It’s the Sunday after the final Washington Capitals regular-season game.
I have a decision to make.
Do I come to my senses, realize this relationship with the Caps is only going to get my hopes up every year, then crush my heart like a grape the minute it gets to the second round of the playoffs? Or do I lie to myself, saying what’s happened in the past doesn’t mean anything, and this is the season they go deep into the playoffs.
Yeah, I know. I’m going to lie to myself. Again.
I have scanned several newspapers in search of stories that would help me with the decision. But after reading the online versions of the Washington Post, Baltimore Sun, Columbus Dispatch, Richmond Times-Dispatch, New York Post and Philadelphia Inquirer in search of comforting information, I could find none.
I did find one story showing how the Denver Post put out a special edition for the opening of baseball season and managed to put on its cover a picture of the stadium – in Philadelphia. I mean, how do you do that, guys? If you’ve been to a game in a stadium – and all sports guys go to games – how do you not know what your own stadium looks like? Particularly (as you see in the picture above with a red arrow pointing at it) when the top of the scoreboard says “Phillies.” You don't have to be Woodward and Bernstein to see that's a big, big clue you’re not in Denver.
But I digress.
With no analysts take telling me this is THE YEAR, I went and looked at what Barry Trotz has done during his previous three seasons as head coach of the Caps. After Adam Oates did such a bang-up job in 2013-14 that the team didn’t even make the playoffs, Trotz turned things around the next season going 45-26-11 (101 points) and Alex Ovechkin had 53 goals and 28 assists.
Caps won in the first round 4 games to 3. Lost in the second round 4 games to 3.
The next year was even better. Team went 56-18-8 (120 points) and Ovechkin had 50 goals and 21 assists. They won their division.
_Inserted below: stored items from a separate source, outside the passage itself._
-- pv_equiv track=rewrite | github.com/Nishi-Taiga/schedule_automation | app.py | _merge_weekly_teachers
-- ===== SOURCE A (Python) =====
-- def _merge_weekly_teachers(base_wt, overlay_wt):
--     """2つのweeklyTeachers構造をunionマージする。Returns: マージ済みの新しいリスト"""
--     if not base_wt:
--         return list(overlay_wt) if overlay_wt else []
--     if not overlay_wt:
--         return list(base_wt)
--     max_weeks = max(len(base_wt), len(overlay_wt))
--     merged = []
--     for wi in range(max_weeks):
--         bw = base_wt[wi] if wi < len(base_wt) else {}
--         ow = overlay_wt[wi] if wi < len(overlay_wt) else {}
--         week = {}
--         for day in set(list(bw.keys()) + list(ow.keys())):
--             bd = bw.get(day, {})
--             od = ow.get(day, {})
--             day_data = {}
--             for ts in set(list(bd.keys()) + list(od.keys())):
--                 day_data[ts] = sorted(set(bd.get(ts, [])) | set(od.get(ts, [])))
--             week[day] = day_data
--         merged.append(week)
--     return merged
-- ===== SOURCE B (Python) =====
-- def _merge_weekly_teachers(base_wt, overlay_wt):
--     """Union-merge two weeklyTeachers structures (accumulate-then-normalize)."""
--     if not base_wt:
--         return list(overlay_wt) if overlay_wt else []
--     if not overlay_wt:
--         return list(base_wt)
--     n = max(len(base_wt), len(overlay_wt))
--     merged = []
--     for wi in range(n):
--         bw = base_wt[wi] if wi < len(base_wt) else {}
--         ow = overlay_wt[wi] if wi < len(overlay_wt) else {}
--         # pass 1: seed the accumulator with the base week's teacher sets
--         acc = {day: {ts: set(t) for ts, t in slots.items()} for day, slots in bw.items()}
--         # pass 2: fold the overlay week's items into the accumulator
--         for day, slots in ow.items():
--             dacc = acc.get(day)
--             if dacc is None:
--                 acc[day] = {ts: set(t) for ts, t in slots.items()}
--             else:
--                 for ts, teachers in slots.items():
--                     s = dacc.get(ts)
--                     if s is None:
--                         dacc[ts] = set(teachers)
--                     else:
--                         s.update(teachers)
--         # pass 3: normalize the sets to sorted teacher lists
--         merged.append({day: {ts: sorted(s) for ts, s in dacc.items()}
--                        for day, dacc in acc.items()})
--     return merged
-- ===== Notes on version B (the rewrite author's own statement) =====
-- stated objective: alternative
-- what changed: Per week, instead of A's union-of-key-sets traversal with double lookups at both nesting levels, B seeds a nested set-valued accumulator from the base week's items, folds the overlay week's items into it with in-place upserts, and then normalizes the accumulator into sorted teacher lists in a final pass.
import Mathlib
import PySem

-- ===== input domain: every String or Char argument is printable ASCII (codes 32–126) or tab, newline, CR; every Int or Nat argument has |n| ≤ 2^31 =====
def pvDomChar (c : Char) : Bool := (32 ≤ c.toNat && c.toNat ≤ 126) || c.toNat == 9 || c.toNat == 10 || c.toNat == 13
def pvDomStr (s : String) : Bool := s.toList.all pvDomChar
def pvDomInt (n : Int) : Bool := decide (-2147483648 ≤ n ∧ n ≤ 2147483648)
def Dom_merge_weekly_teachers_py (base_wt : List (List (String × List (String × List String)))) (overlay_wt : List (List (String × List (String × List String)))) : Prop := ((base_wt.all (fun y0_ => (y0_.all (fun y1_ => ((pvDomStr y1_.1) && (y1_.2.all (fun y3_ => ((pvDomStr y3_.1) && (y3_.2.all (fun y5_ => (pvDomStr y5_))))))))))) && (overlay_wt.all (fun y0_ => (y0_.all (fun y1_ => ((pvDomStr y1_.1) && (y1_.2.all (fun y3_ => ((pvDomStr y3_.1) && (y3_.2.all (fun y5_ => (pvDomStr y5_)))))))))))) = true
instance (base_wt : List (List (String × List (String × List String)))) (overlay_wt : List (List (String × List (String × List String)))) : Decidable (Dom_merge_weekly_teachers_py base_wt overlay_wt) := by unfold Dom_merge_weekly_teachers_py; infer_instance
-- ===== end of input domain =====
-- pv_equiv track=rewrite | github.com/raouf-zobir/Tatweer-Hackathon | code/backend/AI-Voice-assistant/src/agents/agent.py | batch_similar_operations
-- ===== SOURCE A (Python) =====
-- def batch_similar_operations(operations):
--     """Batch similar operations together to reduce API calls"""
--     batched = {}
--     for op in operations:
--         key = f"{op['tool']}_{op['action']}"
--         if key not in batched:
--             batched[key] = []
--         batched[key].append(op)
--     return batched
-- ===== SOURCE B (Python) =====
-- def batch_similar_operations(operations):
--     """Batch similar operations together to reduce API calls"""
--     keys = []
--     for op in operations:
--         key = f"{op['tool']}_{op['action']}"
--         if key not in keys:
--             keys.append(key)
--     return {key: [op for op in operations
--                   if f"{op['tool']}_{op['action']}" == key]
--             for key in keys}
-- ===== Notes on version B (the rewrite author's own statement) =====
-- stated objective: alternative
-- what changed: B first collects the distinct tool_action keys in order of first appearance, then builds each group by an independent filter pass over the input, instead of A's single-pass bucketing into a dict that is grown and mutated as it scans.
import Mathlib
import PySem

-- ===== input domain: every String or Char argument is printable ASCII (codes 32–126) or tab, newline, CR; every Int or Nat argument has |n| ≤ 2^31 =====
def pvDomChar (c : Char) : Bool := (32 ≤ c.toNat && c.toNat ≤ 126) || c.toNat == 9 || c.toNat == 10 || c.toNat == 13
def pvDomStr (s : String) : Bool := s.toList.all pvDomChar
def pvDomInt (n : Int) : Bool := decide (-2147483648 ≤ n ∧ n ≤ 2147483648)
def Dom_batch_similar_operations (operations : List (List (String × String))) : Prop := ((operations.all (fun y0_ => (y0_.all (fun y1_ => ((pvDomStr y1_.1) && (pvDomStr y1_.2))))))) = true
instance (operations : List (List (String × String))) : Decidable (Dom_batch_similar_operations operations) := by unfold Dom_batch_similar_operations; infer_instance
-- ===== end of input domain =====

-- B groups by collecting the distinct keys first and then filtering the input once per key,
-- instead of A's single-pass mutation of a growing dict; same return value, no speed claim.

-- key = f"{op['tool']}_{op['action']}" (dict lookup = first match in the association list)
def pvKey (op : List (String × String)) : String :=
  (PySem.Dict.mk op).getD "tool" "" ++ "_" ++ (PySem.Dict.mk op).getD "action" ""

-- ===== PORT A =====
def batch_similar_operations (operations : List (List (String × String))) : List (String × List (List (String × String))) :=
  (operations.foldl
    (fun batched op =>
      let key := pvKey op
      let batched := if batched.contains key = false then batched.insert key ([] : List (List (String × String))) else batched
      batched.modify key [] (fun l => l ++ [op]))
    PySem.Dict.empty).items

-- ===== PORT B =====
def batch_similar_operations_alt (operations : List (List (String × String))) : List (String × List (List (String × String))) :=
  let keys := operations.foldl (fun ks op => if pvKey op ∈ ks then ks else ks ++ [pvKey op]) []
  keys.map (fun k => (k, operations.filter (fun op => pvKey op == k)))

-- ===== PRECONDITION & SPEC =====
-- Pre_ excludes operations missing the 'tool' or 'action' key, on which the Python A raises KeyError.
def Pre_batch_similar_operations (operations : List (List (String × String))) : Prop :=
  (operations.all (fun op => (PySem.Dict.mk op).contains "tool" && (PySem.Dict.mk op).contains "action")) = true
instance (operations : List (List (String × String))) : Decidable (Pre_batch_similar_operations operations) := by unfold Pre_batch_similar_operations; infer_instance

def pvWitness_batch_similar_operations : (List (List (String × String))) :=
  [[("tool", "db"), ("action", "read")], [("tool", "db"), ("action", "write")], [("tool", "db"), ("action", "read")]]

def Spec_batch_similar_operations (operations : List (List (String × String))) (out : List (String × List (List (String × String)))) : Prop := out = batch_similar_operations_alt operations
instance (operations : List (List (String × String))) (out : List (String × List (List (String × String)))) : Decidable (Spec_batch_similar_operations operations out) := by unfold Spec_batch_similar_operations; infer_instance

-- ===== CLAIM (what is proved, stated in full; the proofs are below) =====
def Claim_equal_batch_similar_operations : Prop := ∀ (operations : List (List (String × String))), Dom_batch_similar_operations operations → Pre_batch_similar_operations operations → Spec_batch_similar_operations operations (batch_similar_operations operations)

-- ===== LEMMAS AND PROOFS =====

-- A's loop body: the "if key not in batched: batched[key] = []" guard followed by the append
-- is one `modify` with default [].
lemma stepA_eq_modify (d : PySem.Dict String (List (List (String × String)))) (k : String)
    (op : List (String × String)) :
    (if d.contains k = false then d.insert k ([] : List (List (String × String))) else d).modify k []
        (fun l => l ++ [op])
      = d.modify k [] (fun l => l ++ [op]) := by
  by_cases h : d.contains k = false
  · simp only [h, if_pos, PySem.Dict.modify]
    have h0 : d.getD k ([] : List (List (String × String))) = [] :=
      PySem.Dict.getD_of_not_contains d [] h
    rw [PySem.Dict.getD_insert_self, PySem.Dict.insert_insert_self, h0]
  · simp [h]

-- A's whole fold, with the guarded body replaced by the single `modify`.
lemma foldA_eq (operations : List (List (String × String))) :
    operations.foldl
      (fun batched op =>
        let key := pvKey op
        let batched := if batched.contains key = false then batched.insert key ([] : List (List (String × String))) else batched
        batched.modify key [] (fun l => l ++ [op]))
      PySem.Dict.empty
    = operations.foldl
        (fun d op => d.modify (pvKey op) [] (fun l => l ++ [op])) PySem.Dict.empty :=
  PySem.List.foldl_congr_mem _ _ _ _ (fun acc x _ => stepA_eq_modify acc (pvKey x) x)

theorem batch_similar_operations_spec_aux (operations : List (List (String × String))) :
    batch_similar_operations operations = batch_similar_operations_alt operations := by
  unfold batch_similar_operations batch_similar_operations_alt
  rw [foldA_eq]
  set D := operations.foldl
      (fun d op => d.modify (pvKey op) [] (fun l => l ++ [op])) PySem.Dict.empty with hD
  have hnd : D.keys.Nodup :=
    PySem.Dict.nodup_keys_foldl_modify_key operations pvKey []
      (fun _ op => fun l => l ++ [op]) PySem.Dict.empty PySem.Dict.nodup_keys_empty
  have hkeys : D.keys = PySem.Set.ofList (operations.map pvKey) := by
    have := PySem.Dict.keys_foldl_modify_key operations pvKey []
      (fun _ op => fun l => l ++ [op]) PySem.Dict.empty
    simpa [PySem.Set.update_nil_left] using this
  have hgetD : ∀ k, D.getD k [] = operations.filter (fun op => pvKey op == k) := by
    intro k
    have hpair : D = (operations.map (fun op => (pvKey op, op))).foldl
        (fun d p => d.modify p.1 [] (fun l => l ++ [p.2])) PySem.Dict.empty := by
      rw [hD, List.foldl_map]
    rw [hpair, PySem.Dict.getD_foldl_modify_append, List.filter_map, List.map_map]
    simp [Function.comp_def]
  have hB : operations.foldl (fun ks op => if pvKey op ∈ ks then ks else ks ++ [pvKey op]) []
      = PySem.Set.ofList (operations.map pvKey) := by
    rw [PySem.List.foldl_congr_mem _ _ (fun ks op => PySem.Set.add ks (pvKey op)) []
        (fun acc x _ => by simp [PySem.Set.add_eq_ite]),
      ← PySem.Set.update_map_eq_foldl_add, PySem.Set.update_nil_left]
  rw [hB, PySem.Dict.items_eq_map_keys D hnd [], hkeys]
  exact List.map_congr_left (fun k _ => by rw [hgetD k])

-- ===== VERDICT (by name: the statement is the Claim_ definition above) =====
theorem batch_similar_operations_spec : Claim_equal_batch_similar_operations := by
  intro operations _ _
  exact batch_similar_operations_spec_aux operations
Caps won in the first round 4 games to 2. Lost in the second round 4 games to 2.
Last year was every bit as good as the previous season. Team went 55-19-8 (118 points). Ovechkin’s streak of 50-goal seasons stopped as he had 33 goals and 36 assists. But the team won its division, and was heavily favored again in the playoffs.
Caps won in the first round 4 games to 2. Lost in the second round 4 games to 3.
I’m sensing a trend.
This year’s team is better than Trotz’s first-year team, but not as good as the last two years’ clubs. Final record was 49-26-7 (105 points), and they won the division again. Ovechkin bounced back from last season, coming within an eyelash of having another 50-goal season. He finished with 49 goals and 38 assists after a two-goal night in the regular-season finale.
So the stats look comparable to the last three seasons. When the team won its first-round series, then lost in the second round to the Penguins. Which is the team the Caps would most likely play if they get past Columbus in the first round.
I suppose I could go with the theory that if the Caps beat Columbus in its opening series, the Flyers and Penguins are so physical, they will beat each other to a pulp. The survivor, most likely the hated Pens, will then be battered and weakened to allow the Caps to roll past them and finally get past the second round.
Hey, it could happen. And either way, I’m going to lie to myself, put on my Caps jersey before each game and tell myself this is the year the Caps turn early spring into a time of triumph.
No, it doesn't make sense. But it's an annual exercise. It's what you do when you’re a Caps fan.